--- Aim of the exercise ---
When the line containing "-- pv_equiv track=rewrite | github.com/jrmat/COSC326" is found in the data below, copy it and each line after it through the line containing "-- stated objective: simpler", exactly and with no others.

--- Records provided ---
----------------
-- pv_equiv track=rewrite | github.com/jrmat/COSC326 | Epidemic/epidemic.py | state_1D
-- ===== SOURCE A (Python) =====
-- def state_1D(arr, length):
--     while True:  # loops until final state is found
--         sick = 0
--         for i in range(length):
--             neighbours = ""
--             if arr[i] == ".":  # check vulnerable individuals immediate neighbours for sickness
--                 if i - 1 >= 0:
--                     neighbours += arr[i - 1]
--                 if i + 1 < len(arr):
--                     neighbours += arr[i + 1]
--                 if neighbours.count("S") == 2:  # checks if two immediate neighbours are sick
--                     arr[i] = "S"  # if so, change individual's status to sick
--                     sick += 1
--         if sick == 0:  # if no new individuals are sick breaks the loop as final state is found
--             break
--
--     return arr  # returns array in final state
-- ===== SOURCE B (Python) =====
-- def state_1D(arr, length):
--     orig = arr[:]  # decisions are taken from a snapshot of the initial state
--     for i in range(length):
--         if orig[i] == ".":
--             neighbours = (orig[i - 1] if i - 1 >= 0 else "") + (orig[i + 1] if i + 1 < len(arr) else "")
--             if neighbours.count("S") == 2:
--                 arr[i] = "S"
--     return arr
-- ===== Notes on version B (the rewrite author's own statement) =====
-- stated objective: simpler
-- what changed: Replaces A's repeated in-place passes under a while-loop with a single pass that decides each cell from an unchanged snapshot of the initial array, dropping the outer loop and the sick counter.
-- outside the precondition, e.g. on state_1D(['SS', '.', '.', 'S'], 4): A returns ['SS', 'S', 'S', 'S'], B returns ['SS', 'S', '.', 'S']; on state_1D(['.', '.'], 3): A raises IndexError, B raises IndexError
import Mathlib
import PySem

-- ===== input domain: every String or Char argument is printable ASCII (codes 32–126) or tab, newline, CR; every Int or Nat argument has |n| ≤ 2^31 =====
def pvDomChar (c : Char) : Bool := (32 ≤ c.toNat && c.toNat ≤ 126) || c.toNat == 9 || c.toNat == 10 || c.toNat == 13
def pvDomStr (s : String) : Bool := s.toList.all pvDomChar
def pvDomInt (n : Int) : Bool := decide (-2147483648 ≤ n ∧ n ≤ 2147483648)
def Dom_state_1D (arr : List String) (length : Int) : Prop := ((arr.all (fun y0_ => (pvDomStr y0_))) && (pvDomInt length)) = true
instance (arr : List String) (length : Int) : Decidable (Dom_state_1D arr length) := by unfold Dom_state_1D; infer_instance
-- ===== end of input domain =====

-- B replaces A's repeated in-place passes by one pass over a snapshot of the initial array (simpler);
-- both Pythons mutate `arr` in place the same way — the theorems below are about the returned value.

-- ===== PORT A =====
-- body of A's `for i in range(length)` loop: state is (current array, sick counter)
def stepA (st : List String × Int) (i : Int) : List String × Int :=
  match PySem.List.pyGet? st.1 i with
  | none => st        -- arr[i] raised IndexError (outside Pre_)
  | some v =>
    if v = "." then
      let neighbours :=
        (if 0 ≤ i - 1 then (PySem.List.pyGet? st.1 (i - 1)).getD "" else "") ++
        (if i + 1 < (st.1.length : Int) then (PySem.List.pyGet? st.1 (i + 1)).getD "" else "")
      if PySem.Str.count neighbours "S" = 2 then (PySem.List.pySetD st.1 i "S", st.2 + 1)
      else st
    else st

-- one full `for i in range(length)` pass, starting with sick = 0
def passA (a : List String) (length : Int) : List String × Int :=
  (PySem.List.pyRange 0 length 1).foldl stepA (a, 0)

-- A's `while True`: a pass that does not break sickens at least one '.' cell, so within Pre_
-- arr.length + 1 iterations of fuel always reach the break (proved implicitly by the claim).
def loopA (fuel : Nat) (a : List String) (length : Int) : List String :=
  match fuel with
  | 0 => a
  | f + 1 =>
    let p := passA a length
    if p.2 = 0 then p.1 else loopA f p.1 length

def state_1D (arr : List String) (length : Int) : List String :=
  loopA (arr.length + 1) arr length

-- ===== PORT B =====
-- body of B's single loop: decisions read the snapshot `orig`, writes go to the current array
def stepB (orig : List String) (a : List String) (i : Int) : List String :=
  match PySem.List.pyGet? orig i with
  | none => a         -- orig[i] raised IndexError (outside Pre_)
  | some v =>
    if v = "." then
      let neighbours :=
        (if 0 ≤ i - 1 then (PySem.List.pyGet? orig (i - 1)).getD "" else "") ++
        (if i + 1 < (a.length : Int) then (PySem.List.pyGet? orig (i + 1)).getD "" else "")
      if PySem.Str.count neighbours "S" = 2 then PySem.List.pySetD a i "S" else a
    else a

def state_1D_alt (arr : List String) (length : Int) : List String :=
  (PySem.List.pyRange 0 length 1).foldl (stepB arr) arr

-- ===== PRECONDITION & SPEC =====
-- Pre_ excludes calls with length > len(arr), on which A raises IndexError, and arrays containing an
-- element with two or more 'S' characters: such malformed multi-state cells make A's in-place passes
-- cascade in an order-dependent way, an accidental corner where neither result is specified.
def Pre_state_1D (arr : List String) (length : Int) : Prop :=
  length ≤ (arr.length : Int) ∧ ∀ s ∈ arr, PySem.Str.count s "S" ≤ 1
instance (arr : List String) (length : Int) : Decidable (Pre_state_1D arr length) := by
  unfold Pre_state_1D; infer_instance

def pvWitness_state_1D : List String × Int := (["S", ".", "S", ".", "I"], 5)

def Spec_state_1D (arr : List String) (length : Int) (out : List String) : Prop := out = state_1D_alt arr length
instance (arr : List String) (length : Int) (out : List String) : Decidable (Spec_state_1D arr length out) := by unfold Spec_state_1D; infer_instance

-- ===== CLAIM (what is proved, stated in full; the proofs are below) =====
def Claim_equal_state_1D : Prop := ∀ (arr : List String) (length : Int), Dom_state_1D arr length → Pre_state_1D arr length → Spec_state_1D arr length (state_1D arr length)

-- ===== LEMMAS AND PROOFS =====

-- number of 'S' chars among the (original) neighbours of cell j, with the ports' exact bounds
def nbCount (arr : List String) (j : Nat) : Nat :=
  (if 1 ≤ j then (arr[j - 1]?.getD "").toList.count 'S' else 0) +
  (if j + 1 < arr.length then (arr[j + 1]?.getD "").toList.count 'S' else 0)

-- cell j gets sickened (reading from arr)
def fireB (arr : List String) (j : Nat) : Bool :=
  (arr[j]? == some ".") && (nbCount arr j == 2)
----------------
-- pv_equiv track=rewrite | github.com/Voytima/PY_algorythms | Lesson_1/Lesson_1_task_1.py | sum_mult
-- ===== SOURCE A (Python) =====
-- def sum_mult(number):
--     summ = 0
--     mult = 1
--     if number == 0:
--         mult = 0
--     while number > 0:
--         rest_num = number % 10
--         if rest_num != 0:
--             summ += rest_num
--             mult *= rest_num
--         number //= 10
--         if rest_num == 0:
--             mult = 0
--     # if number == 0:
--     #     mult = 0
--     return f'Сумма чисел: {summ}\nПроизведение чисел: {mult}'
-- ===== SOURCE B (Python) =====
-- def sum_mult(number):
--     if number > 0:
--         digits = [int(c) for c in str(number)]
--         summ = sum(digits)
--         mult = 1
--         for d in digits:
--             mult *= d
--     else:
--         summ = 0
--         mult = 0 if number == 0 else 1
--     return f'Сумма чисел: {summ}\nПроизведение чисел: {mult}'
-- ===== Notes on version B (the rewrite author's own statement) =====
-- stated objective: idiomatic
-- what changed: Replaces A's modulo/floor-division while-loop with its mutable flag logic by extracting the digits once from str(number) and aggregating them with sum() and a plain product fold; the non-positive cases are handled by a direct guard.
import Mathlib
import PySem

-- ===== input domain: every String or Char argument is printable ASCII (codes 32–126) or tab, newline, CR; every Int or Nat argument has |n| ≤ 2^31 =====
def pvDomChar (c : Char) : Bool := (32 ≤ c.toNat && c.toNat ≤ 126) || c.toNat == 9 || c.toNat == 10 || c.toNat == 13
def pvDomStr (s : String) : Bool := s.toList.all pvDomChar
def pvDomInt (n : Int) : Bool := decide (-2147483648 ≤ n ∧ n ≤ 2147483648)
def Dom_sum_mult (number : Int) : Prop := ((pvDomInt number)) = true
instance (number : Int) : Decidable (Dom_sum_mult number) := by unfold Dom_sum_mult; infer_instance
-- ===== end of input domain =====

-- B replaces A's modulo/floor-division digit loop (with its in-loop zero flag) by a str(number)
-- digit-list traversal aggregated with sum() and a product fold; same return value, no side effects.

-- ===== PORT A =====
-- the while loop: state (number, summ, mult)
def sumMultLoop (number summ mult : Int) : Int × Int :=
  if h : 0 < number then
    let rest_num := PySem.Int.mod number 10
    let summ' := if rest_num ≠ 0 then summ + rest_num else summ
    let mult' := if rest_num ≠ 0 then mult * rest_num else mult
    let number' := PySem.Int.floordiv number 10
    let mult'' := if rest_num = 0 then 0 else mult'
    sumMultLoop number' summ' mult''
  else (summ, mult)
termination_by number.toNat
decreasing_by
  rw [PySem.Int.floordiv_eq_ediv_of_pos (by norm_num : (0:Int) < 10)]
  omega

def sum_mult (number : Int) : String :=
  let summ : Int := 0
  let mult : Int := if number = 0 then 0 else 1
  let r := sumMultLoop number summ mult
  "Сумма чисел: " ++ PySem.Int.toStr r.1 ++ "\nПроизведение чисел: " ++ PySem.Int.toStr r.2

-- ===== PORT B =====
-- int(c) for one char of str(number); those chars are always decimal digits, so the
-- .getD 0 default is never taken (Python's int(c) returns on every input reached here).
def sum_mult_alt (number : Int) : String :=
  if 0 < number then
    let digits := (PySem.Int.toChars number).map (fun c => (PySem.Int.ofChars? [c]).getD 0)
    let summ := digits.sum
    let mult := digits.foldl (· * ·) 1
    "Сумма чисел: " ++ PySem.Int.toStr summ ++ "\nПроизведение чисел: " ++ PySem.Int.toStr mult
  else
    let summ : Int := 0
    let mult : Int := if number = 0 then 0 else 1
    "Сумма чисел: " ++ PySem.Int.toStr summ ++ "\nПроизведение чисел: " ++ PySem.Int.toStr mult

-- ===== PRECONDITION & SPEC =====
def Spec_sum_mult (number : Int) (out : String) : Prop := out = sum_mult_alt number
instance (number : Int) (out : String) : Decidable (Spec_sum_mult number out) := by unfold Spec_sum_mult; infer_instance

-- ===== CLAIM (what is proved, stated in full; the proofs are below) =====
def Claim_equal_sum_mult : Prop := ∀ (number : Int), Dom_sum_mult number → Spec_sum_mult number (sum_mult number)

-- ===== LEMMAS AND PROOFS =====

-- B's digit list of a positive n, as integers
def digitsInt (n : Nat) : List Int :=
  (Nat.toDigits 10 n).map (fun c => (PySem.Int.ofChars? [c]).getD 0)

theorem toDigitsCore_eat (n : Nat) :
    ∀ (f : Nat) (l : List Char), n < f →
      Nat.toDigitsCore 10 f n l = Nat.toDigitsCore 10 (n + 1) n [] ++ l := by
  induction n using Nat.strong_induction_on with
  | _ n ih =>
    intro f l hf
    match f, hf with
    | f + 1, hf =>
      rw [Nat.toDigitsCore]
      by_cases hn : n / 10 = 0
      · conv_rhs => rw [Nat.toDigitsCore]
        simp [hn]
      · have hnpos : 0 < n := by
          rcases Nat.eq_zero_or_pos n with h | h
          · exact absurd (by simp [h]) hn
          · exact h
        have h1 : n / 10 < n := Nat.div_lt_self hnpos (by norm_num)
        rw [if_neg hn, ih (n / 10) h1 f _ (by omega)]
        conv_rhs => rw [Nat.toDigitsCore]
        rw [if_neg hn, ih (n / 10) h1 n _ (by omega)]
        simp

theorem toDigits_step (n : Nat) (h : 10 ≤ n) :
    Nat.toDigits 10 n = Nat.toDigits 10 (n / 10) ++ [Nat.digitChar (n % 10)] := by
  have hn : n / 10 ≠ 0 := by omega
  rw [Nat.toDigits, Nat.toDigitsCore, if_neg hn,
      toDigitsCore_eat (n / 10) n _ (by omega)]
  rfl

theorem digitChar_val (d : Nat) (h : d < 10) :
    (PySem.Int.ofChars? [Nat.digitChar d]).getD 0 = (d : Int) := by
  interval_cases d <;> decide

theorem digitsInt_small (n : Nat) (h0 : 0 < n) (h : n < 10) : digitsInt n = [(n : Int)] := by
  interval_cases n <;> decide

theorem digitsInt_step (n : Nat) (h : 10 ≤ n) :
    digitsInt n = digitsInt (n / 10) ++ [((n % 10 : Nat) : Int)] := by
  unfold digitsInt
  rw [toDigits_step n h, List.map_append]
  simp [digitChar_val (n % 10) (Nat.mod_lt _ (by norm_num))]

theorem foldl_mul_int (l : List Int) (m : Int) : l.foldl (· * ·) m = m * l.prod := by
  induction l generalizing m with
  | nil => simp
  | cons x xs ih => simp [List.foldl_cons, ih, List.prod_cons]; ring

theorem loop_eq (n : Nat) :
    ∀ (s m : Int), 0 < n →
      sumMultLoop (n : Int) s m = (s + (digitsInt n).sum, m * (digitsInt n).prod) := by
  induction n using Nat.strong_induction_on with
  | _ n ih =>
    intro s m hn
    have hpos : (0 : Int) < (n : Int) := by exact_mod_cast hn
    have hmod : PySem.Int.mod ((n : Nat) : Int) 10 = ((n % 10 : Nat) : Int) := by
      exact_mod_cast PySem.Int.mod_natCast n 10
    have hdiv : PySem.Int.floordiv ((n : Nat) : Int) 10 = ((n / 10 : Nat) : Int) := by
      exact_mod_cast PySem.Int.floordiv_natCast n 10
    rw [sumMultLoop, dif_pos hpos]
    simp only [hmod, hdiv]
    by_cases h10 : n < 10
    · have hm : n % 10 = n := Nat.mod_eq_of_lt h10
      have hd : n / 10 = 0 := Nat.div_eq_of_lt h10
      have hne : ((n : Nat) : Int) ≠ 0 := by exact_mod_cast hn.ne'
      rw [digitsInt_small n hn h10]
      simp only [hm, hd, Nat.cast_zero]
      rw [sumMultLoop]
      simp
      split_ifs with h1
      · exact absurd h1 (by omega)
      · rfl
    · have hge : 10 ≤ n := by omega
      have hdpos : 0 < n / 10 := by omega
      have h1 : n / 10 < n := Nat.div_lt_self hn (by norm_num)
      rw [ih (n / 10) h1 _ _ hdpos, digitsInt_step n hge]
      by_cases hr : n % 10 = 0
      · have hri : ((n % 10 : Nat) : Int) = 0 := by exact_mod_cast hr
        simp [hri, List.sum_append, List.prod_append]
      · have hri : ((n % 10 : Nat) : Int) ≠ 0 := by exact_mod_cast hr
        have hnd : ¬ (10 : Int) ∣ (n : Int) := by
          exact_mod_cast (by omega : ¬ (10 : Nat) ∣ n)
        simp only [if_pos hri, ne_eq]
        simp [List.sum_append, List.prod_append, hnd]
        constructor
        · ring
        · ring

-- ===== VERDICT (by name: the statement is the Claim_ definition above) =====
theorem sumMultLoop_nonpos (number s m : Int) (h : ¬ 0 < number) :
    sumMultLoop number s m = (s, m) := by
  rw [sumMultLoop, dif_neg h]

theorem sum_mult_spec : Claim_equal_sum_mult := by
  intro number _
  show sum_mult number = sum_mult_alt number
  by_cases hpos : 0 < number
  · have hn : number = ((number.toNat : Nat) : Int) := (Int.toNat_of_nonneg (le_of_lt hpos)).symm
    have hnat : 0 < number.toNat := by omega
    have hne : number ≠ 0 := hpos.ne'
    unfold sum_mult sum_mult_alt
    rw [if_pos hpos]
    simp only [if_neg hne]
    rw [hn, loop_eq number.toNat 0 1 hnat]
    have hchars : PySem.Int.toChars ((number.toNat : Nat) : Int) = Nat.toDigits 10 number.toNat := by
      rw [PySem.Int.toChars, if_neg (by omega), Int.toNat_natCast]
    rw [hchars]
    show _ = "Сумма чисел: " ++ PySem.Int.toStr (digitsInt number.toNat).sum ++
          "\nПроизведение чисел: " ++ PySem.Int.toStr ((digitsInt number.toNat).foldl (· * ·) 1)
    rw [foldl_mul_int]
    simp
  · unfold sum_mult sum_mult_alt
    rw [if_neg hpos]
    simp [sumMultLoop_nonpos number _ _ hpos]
----------------
--- Solution for this exercise ---
-- pv_equiv track=rewrite | github.com/jrmat/COSC326 | Epidemic/epidemic.py | state_1D
-- ===== SOURCE A (Python) =====
-- def state_1D(arr, length):
--     while True:  # loops until final state is found
--         sick = 0
--         for i in range(length):
--             neighbours = ""
--             if arr[i] == ".":  # check vulnerable individuals immediate neighbours for sickness
--                 if i - 1 >= 0:
--                     neighbours += arr[i - 1]
--                 if i + 1 < len(arr):
--                     neighbours += arr[i + 1]
--                 if neighbours.count("S") == 2:  # checks if two immediate neighbours are sick
--                     arr[i] = "S"  # if so, change individual's status to sick
--                     sick += 1
--         if sick == 0:  # if no new individuals are sick breaks the loop as final state is found
--             break
--
--     return arr  # returns array in final state
-- ===== SOURCE B (Python) =====
-- def state_1D(arr, length):
--     orig = arr[:]  # decisions are taken from a snapshot of the initial state
--     for i in range(length):
--         if orig[i] == ".":
--             neighbours = (orig[i - 1] if i - 1 >= 0 else "") + (orig[i + 1] if i + 1 < len(arr) else "")
--             if neighbours.count("S") == 2:
--                 arr[i] = "S"
--     return arr
-- ===== Notes on version B (the rewrite author's own statement) =====
-- stated objective: simpler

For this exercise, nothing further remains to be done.